▸ **WHAT YOU HAVE TO DO**:
A single number is all that's needed: how many lines in the data contain the string "typing".

[Data items]
——

-- pv_equiv track=rewrite | github.com/vforvanadium/Cprime-practice-results | load_results.py | calculate_mark
-- ===== SOURCE A (Python) =====
-- from typing import List, Dict
--
-- TOPICS_NUMBER = 6
--
-- def last_occurrence(list_, elem):
--     return len(list_) - 1 - list_[::-1].index(elem)
--
-- def calculate_mark(solved: List[int]) -> int:
--     """Calculates mark from a list of solved"""
--     levels = set()
--     max_levels = []
--     for topic in range(TOPICS_NUMBER):
--         solved_from_topic = solved[topic::TOPICS_NUMBER]
--         if any(solved_from_topic):
--             max_level = last_occurrence(solved_from_topic, 1)
--             max_levels.append(max_level)
--
--     max_levels.sort(reverse=True)
--     for level in max_levels:
--         while level in levels and level != 0:
--             level -= 1
--         levels.add(level)
--
--     return min(len(levels), len(max_levels))
-- ===== SOURCE B (Python) =====
-- from typing import List
--
-- TOPICS_NUMBER = 6
--
-- def last_occurrence(list_, elem):
--     return len(list_) - 1 - list_[::-1].index(elem)
--
-- def calculate_mark(solved: List[int]) -> int:
--     """Calculates mark from a list of solved"""
--     max_levels = [
--         last_occurrence(s, 1)
--         for topic in range(TOPICS_NUMBER)
--         if any(s := solved[topic::TOPICS_NUMBER])
--     ]
--     mark = 0
--     prev = None
--     for level in sorted(max_levels, reverse=True):
--         slot = level if prev is None else min(level, prev - 1)
--         if slot < 0:
--             break
--         mark += 1
--         prev = slot
--     return mark
-- ===== Notes on version B (the rewrite author's own statement) =====
-- stated objective: simpler
-- what changed: The set-plus-inner-decrement-while collision resolution is replaced by a single descending scan that keeps only the previously assigned slot (slot = min(level, prev-1), stop when a slot would go negative) and counts assignments directly, eliminating the levels set and the final min().
import Mathlib
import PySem

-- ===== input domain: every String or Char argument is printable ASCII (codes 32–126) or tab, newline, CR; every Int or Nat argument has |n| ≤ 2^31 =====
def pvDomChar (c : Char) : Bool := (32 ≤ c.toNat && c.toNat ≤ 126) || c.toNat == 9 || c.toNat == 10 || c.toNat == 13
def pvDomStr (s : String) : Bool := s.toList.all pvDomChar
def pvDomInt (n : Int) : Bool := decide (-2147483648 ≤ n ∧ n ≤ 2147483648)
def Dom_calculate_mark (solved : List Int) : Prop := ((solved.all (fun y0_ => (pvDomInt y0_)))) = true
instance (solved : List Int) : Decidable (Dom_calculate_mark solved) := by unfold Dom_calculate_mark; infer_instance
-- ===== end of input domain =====

-- B replaces A's set-plus-inner-decrement-while collision resolution by a single descending
-- scan keeping only the previously assigned slot (objective: simpler second pass, same cost).

-- ===== PORT A =====
-- helper last_occurrence: len(list_) - 1 - list_[::-1].index(elem).
-- `.index` raises ValueError when elem is absent; that case is outside Pre_, default 0 is unreachable there.
def pv_last_occurrence (l : List Int) (e : Int) : Int :=
  PySem.List.len l - 1 -
    ((PySem.List.index? ((PySem.List.slice? l none none (-1)).getD []) e).getD 0 : Int)

-- the inner `while level in levels and level != 0: level -= 1`; fuel level.toNat + 1 suffices
-- (each pass decrements level by 1 and the loop cannot pass below 0).
def pv_adjust : Nat → PySem.Set Int → Int → Int
  | 0, _, level => level
  | n + 1, lv, level =>
      if level ∈ lv ∧ level ≠ 0 then pv_adjust n lv (level - 1) else level

def calculate_mark (solved : List Int) : Int :=
  let max_levels : List Int := (List.range 6).foldl (fun acc (topic : Nat) =>
      let s := (PySem.List.slice? solved (some (topic : Int)) none 6).getD []
      if s.any (fun x => decide (x ≠ 0)) then acc ++ [pv_last_occurrence s 1] else acc) []
  let max_levels := PySem.List.sorted max_levels (fun x => x) true   -- max_levels.sort(reverse=True)
  let levels : PySem.Set Int := max_levels.foldl (fun lv level =>
      PySem.Set.add lv (pv_adjust (level.toNat + 1) lv level)) PySem.Set.empty
  min (PySem.List.len levels) (PySem.List.len max_levels)

-- ===== PORT B =====
-- the descending scan with break: prev = None on the first element, afterwards the last slot.
def pv_count : List Int → Int → Option Int → Int
  | [], mark, _ => mark
  | level :: rest, mark, prev =>
      let slot := match prev with
        | none => level
        | some p => min level (p - 1)
      if slot < 0 then mark else pv_count rest (mark + 1) (some slot)

def calculate_mark_alt (solved : List Int) : Int :=
  let max_levels : List Int := (List.range 6).filterMap (fun (topic : Nat) =>
      let s := (PySem.List.slice? solved (some (topic : Int)) none 6).getD []
      if s.any (fun x => decide (x ≠ 0)) then some (pv_last_occurrence s 1) else none)
  pv_count (PySem.List.sorted max_levels (fun x => x) true) 0 none

-- ===== PRECONDITION & SPEC =====
-- Pre_ excludes exactly the inputs where some topic slice contains a nonzero entry but no 1:
-- there `list.index(1)` raises ValueError in A (and in B alike).
def Pre_calculate_mark (solved : List Int) : Prop :=
  ∀ topic ∈ List.range 6,
    ((PySem.List.slice? solved (some (topic : Int)) none 6).getD []).any
      (fun x => decide (x ≠ 0)) = true →
    (1 : Int) ∈ (PySem.List.slice? solved (some (topic : Int)) none 6).getD []
instance (solved : List Int) : Decidable (Pre_calculate_mark solved) := by
  unfold Pre_calculate_mark; infer_instance

def pvWitness_calculate_mark : List Int := [1, 1, 1, 1, 1, 1, 0, 1]

def Spec_calculate_mark (solved : List Int) (out : Int) : Prop := out = calculate_mark_alt solved
instance (solved : List Int) (out : Int) : Decidable (Spec_calculate_mark solved out) := by
  unfold Spec_calculate_mark; infer_instance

——

▸ **PROBLEM SOLUTION**:
2